Aus
minister's climate quip draws ire of Pacific leaders
Australian
cabinet minister Peter Dutton has been labelled morally irresponsible
and arrogant after he was overheard quipping about the plight of
Pacific countries facing rising sea levels from climate change.
13
September, 2014
The
Immigration minister was yesterday speaking with the country's Prime
Minister, Tony Abbott, who had just returned from the Pacific Islands
Forum Summit in Papua New Guinea, where climate change was a key
focus.
Noting
that the meeting was running late, Mr Dutton remarked that it was
running to "Cape York time", to which Mr Abbott replied,
"we had a bit of that up in Port Moresby."
Australian
Federal Immigration and Border Protection Minister Peter Dutton. Photo: AAP
Mr
Dutton then responded: "Time doesn't mean anything when you're
about to have water lapping at your door," to which both Mr
Dutton and Mr Abbott laughed.
The
Social Services minister, Scott Morrison, then pointed out that there
was a large television microphone directly above them.
The
comments have stirred anger from the leaders of low-lying Pacific
nations struggling against rising sea levels and intensifying weather
systems.
The
president of Kiribati, Anote Tong, said the joke showed a sense of
moral irresponsibility unbecoming of leadership in any capacity.
He
also warned Mr Dutton that a future Australian immigration minister
will have to deal with a wave of Pacific refugees from low-lying
countries like Kiribati, if sea levels continue to rise.
The
foreign minister of the Marshall Islands, Tony de Brum, took to
Twitter to express his dismay, saying "[it] seems insensitivity
knows no bounds in the big polluting island down [south]."
Next
time waves are battering my home & my grandkids are scared, I’ll
ask Peter Dutton to come over, and we'll see if he is still laughing.
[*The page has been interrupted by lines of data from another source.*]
-- pv_equiv track=rewrite | github.com/yukiykchen/skills | kuikly-third-party/scripts/query_components.py | get_component_details
-- ===== SOURCE A (Python) =====
-- def get_component_details(data, component_name):
--     """Get detailed information about a specific component"""
--     if not data:
--         return None
--
--     # Data is directly an array of libraries
--     libraries = data if isinstance(data, list) else []
--
--     # Try exact match first
--     for lib in libraries:
--         if lib.get('componentName', '').lower() == component_name.lower():
--             return lib
--
--     # Try partial match
--     for lib in libraries:
--         if component_name.lower() in lib.get('componentName', '').lower():
--             return lib
--
--     return None
-- ===== SOURCE B (Python) =====
-- def get_component_details(data, component_name):
--     """Get detailed information about a specific component"""
--     if not data:
--         return None
--     if not isinstance(data, list):
--         return None
--     target = component_name.lower()
--     first_partial = None
--     for lib in data:
--         name = lib.get('componentName', '').lower()
--         if name == target:
--             return lib
--         if first_partial is None and target in name:
--             first_partial = lib
--     return first_partial
-- ===== Notes on version B (the rewrite author's own statement) =====
-- stated objective: simpler
-- what changed: Replaces A's two sequential scans (exact pass, then partial pass) with one loop that returns immediately on an exact match and remembers only the first partial match as a fallback, lowering the target name once instead of per element per pass.
import Mathlib
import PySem

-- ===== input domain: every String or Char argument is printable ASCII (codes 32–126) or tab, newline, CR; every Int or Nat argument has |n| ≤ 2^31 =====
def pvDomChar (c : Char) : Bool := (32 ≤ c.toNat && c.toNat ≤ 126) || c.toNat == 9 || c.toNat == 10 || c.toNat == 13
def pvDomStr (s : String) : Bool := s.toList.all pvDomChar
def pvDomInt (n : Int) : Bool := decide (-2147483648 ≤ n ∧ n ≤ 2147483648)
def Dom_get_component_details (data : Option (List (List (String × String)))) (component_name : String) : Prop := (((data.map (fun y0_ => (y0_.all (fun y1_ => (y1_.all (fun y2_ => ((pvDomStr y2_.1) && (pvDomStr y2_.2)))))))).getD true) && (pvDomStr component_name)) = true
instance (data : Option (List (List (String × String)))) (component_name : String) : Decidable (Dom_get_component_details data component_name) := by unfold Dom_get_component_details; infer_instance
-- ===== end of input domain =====

-- B replaces A's two sequential scans (exact pass, then partial pass) with one loop that
-- returns on an exact match and remembers only the first partial match as a fallback (simpler).

-- ===== PORT A =====
-- lib.get('componentName', '').lower()
def pvLibName (lib : List (String × String)) : String :=
  PySem.Str.lower (PySem.Dict.getD (PySem.Dict.mk lib) "componentName" "")

def get_component_details (data : Option (List (List (String × String)))) (component_name : String) : Option (List (String × String)) :=
  match data with
  | none => none
  | some libraries =>
    if libraries = [] then none
    else
      -- exact-match pass (first 'for' loop with early return)
      match libraries.find? (fun lib => pvLibName lib == PySem.Str.lower component_name) with
      | some lib => some lib
      | none =>
        -- partial-match pass (second 'for' loop)
        libraries.find? (fun lib => PySem.Str.isIn (PySem.Str.lower component_name) (pvLibName lib))

-- ===== PORT B =====
-- one loop: return on exact match, remember the first partial match
def pvAltLoop (target : String) (first_partial : Option (List (String × String))) :
    List (List (String × String)) → Option (List (String × String))
  | [] => first_partial
  | lib :: rest =>
    let name := pvLibName lib
    if name == target then some lib
    else pvAltLoop target
      (if first_partial.isNone && PySem.Str.isIn target name then some lib else first_partial) rest

def get_component_details_alt (data : Option (List (List (String × String)))) (component_name : String) : Option (List (String × String)) :=
  match data with
  | none => none
  | some libraries =>
    if libraries = [] then none
    else pvAltLoop (PySem.Str.lower component_name) none libraries

-- ===== PRECONDITION & SPEC =====
def Spec_get_component_details (data : Option (List (List (String × String)))) (component_name : String) (out : Option (List (String × String))) : Prop := out = get_component_details_alt data component_name
instance (data : Option (List (List (String × String)))) (component_name : String) (out : Option (List (String × String))) : Decidable (Spec_get_component_details data component_name out) := by unfold Spec_get_component_details; infer_instance

-- ===== CLAIM (what is proved, stated in full; the proofs are below) =====
def Claim_equal_get_component_details : Prop := ∀ (data : Option (List (List (String × String)))) (component_name : String), Dom_get_component_details data component_name → Spec_get_component_details data component_name (get_component_details data component_name)

-- ===== LEMMAS AND PROOFS =====
theorem pvAltLoop_eq (target : String) (fp : Option (List (String × String)))
    (libs : List (List (String × String))) :
    pvAltLoop target fp libs =
      match libs.find? (fun lib => pvLibName lib == target) with
      | some lib => some lib
      | none =>
        match fp with
        | some f => some f
        | none => libs.find? (fun lib => PySem.Str.isIn target (pvLibName lib)) := by
  induction libs generalizing fp with
  | nil => cases fp <;> simp [pvAltLoop, List.find?]
  | cons lib rest ih =>
    simp only [pvAltLoop, List.find?]
    by_cases hx : pvLibName lib == target
    · simp [hx]
    · simp only [hx, Bool.false_eq_true, if_false]
      rw [ih]
      cases fp with
      | some f => simp
      | none =>
        rcases hp : PySem.Chars.isIn target.toList (pvLibName lib).toList <;>
          simp [PySem.Str.isIn, hp]

theorem get_component_details_spec : Claim_equal_get_component_details := by
  intro data component_name _
  unfold Spec_get_component_details get_component_details get_component_details_alt
  cases data with
  | none => rfl
  | some libraries =>
    by_cases h : libraries = []
    · simp [h]
    · simp only [h, if_false]
      rw [pvAltLoop_eq]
— Tony de Brum (@MinisterTdB) September 11, 2015
Mr
de Brum continued: "Next time waves are battering my home and my
grandkids are scared, I'll ask Peter Dutton to come over, and we'll
see if he is still laughing."
Mr
Dutton has refused to comment about his joke, describing the exchange
as a private conversation.
Large
waves in Marshall Islands Photo: RNZI/Giff
Johnson
That
conversation was only hours after the Pacific Islands Forum meeting
highlighted a growing chasm between the Pacific countries and
Australia and New Zealand on the issue of climate change.
Early
on in the summit, conflicting views emerged as small island states
like Kiribati and Palau reiterated their calls for greater action
from more developed nations, such as New Zealand and Australia.
The
major sticking point was a call for emissions to be lowered to the
point where global temperatures would not increase more than 1.5°C
above pre-industrial levels, while New Zealand and Australia have so
far stuck with the UN promoted target of 2°C.
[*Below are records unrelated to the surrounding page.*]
theorem pv_main (counts : List (String × Int)) (mq : List (Int × Int)) (reverse : Bool)
    (hpre : Pre_filterMeasure counts mq reverse) :
    filterMeasure counts mq reverse = filterMeasure_alt counts mq reverse := by
  obtain ⟨-, -, -, hv0, -⟩ := hpre
  simp only [filterMeasure, filterMeasure_alt]
  set d1 := (if ((PySem.List.max? (PySem.Dict.ofList mq).keys (fun x => x)).getD 0) + 1 >
        PySem.Str.len ((PySem.Dict.ofList counts).keys.headD "") then
      (PySem.List.enumerate (PySem.List.sorted (PySem.Dict.ofList mq).keys (fun x => x))).foldl
        (fun d p => d.insert p.1 ((PySem.Dict.ofList mq).getD p.2 0)) PySem.Dict.empty
    else PySem.Dict.ofList mq) with hd1
  have hk1 : d1.keys.Nodup := by
    rw [hd1]
    split_ifs with h
    · exact PySem.Dict.nodup_keys_foldl_insert_key _ (fun p : Int × Int => p.1)
        (fun (_ : PySem.Dict Int Int) (p : Int × Int) => (PySem.Dict.ofList mq).getD p.2 0) _
        PySem.Dict.nodup_keys_empty
    · exact PySem.Dict.nodup_keys_ofList _
  have hitemsA : ((PySem.List.enumerate (PySem.List.sorted (PySem.Dict.ofList mq).keys (fun x => x))).foldl
        (fun d p => d.insert p.1 ((PySem.Dict.ofList mq).getD p.2 0)) PySem.Dict.empty).items
      = (PySem.List.enumerate (PySem.List.sorted (PySem.Dict.ofList mq).keys (fun x => x))).map
          (fun p => (p.1, (PySem.Dict.ofList mq).getD p.2 0)) := by
    have hnd : ((PySem.List.enumerate (PySem.List.sorted (PySem.Dict.ofList mq).keys (fun x => x))).map (fun p => p.1)).Nodup := by
      rw [PySem.List.map_fst_enumerate]
      exact PySem.List.nodup_pyRange_one _ _
    have h := PySem.Dict.items_foldl_insert_fresh
      (PySem.List.enumerate (PySem.List.sorted (PySem.Dict.ofList mq).keys (fun x => x)))
      (fun p => p.1) (fun p => (PySem.Dict.ofList mq).getD p.2 0) PySem.Dict.empty
      (fun a _ => rfl) hnd
    simpa using h
  have hBitems : (if ((PySem.List.max? (PySem.Dict.ofList mq).keys (fun x => x)).getD 0) + 1 >
        PySem.Str.len ((PySem.Dict.ofList counts).keys.headD "") then
      (PySem.List.enumerate (PySem.List.sorted (PySem.Dict.ofList mq).items (fun qc => qc.1))).map
        (fun p => (p.1, p.2.2))
    else (PySem.Dict.ofList mq).items) = d1.items := by
    rw [hd1]
    split_ifs with h
    · rw [hitemsA, pv_sorted_items_fst (PySem.Dict.ofList mq) (PySem.Dict.nodup_keys_ofList _),
          pv_enumerate_map, List.map_map]
      rfl
    · rfl
  have hv1 : d1.values.Nodup := by
    rw [hd1]
    split_ifs with h
    · show (((PySem.List.enumerate (PySem.List.sorted (PySem.Dict.ofList mq).keys (fun x => x))).foldl
        (fun d p => d.insert p.1 ((PySem.Dict.ofList mq).getD p.2 0)) PySem.Dict.empty).items.map (fun p => p.2)).Nodup
      rw [hitemsA, List.map_map]
      have h2 : ((PySem.List.enumerate (PySem.List.sorted (PySem.Dict.ofList mq).keys (fun x => x))).map
          ((fun p : Int × Int => p.2) ∘ (fun p : Int × Int => (p.1, (PySem.Dict.ofList mq).getD p.2 0))))
          = (PySem.List.sorted (PySem.Dict.ofList mq).keys (fun x => x)).map
              (fun q => (PySem.Dict.ofList mq).getD q 0) := by
        have h3 := congrArg (List.map (fun q => (PySem.Dict.ofList mq).getD q 0))
          (PySem.List.map_snd_enumerate (PySem.List.sorted (PySem.Dict.ofList mq).keys (fun x => x)) 0)
        rw [List.map_map] at h3
        exact h3
      rw [h2]
      have hperm : ((PySem.List.sorted (PySem.Dict.ofList mq).keys (fun x => x)).map
          (fun q => (PySem.Dict.ofList mq).getD q 0)).Perm
          ((PySem.Dict.ofList mq).keys.map (fun q => (PySem.Dict.ofList mq).getD q 0)) :=
        (PySem.List.sorted_perm _ _ _).map _
      have hkm : ((PySem.Dict.ofList mq).keys.map (fun q => (PySem.Dict.ofList mq).getD q 0)).Nodup := by
        rw [← PySem.Dict.values_eq_map_keys _ (PySem.Dict.nodup_keys_ofList _) 0]
        exact hv0
      exact hperm.symm.nodup hkm
    · exact hv0
  rw [hBitems]
  refine congrArg PySem.Dict.items ?_
  refine List.foldl_ext _ _ _ ?_
  intro br kv _
  rw [pv_key_eq d1 (PySem.Str.len ((PySem.Dict.ofList counts).keys.headD "")) reverse kv.1.toList hk1 hv1]
  exact pv_update_eq _ _ _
The forum agreed to disagree on the target to be pushed for at the end-of-year UN climate change conference in Paris.
TRANSLATION:
The Pacific countries disagree with the inaction by the governments
of Australia and New Zealand and don’/t want their countries to
disappear.
Pacific island leaders agree to disagree on climate change
Pacific
leaders have failed to come to a common position on climate change
after nine hours of tense talks at the Pacific Island Forum.
SMH,
11
September, 2014
A
final communique has accepted that Australia and New
Zealand will not back the push by smaller island states for the
rise in global temperatures to be limited to 1.5 degrees.
Kiribati
President Anote Tong said the communique recognised
that those "on the front line" of global warming were
facing a serious problem and were in a "very different"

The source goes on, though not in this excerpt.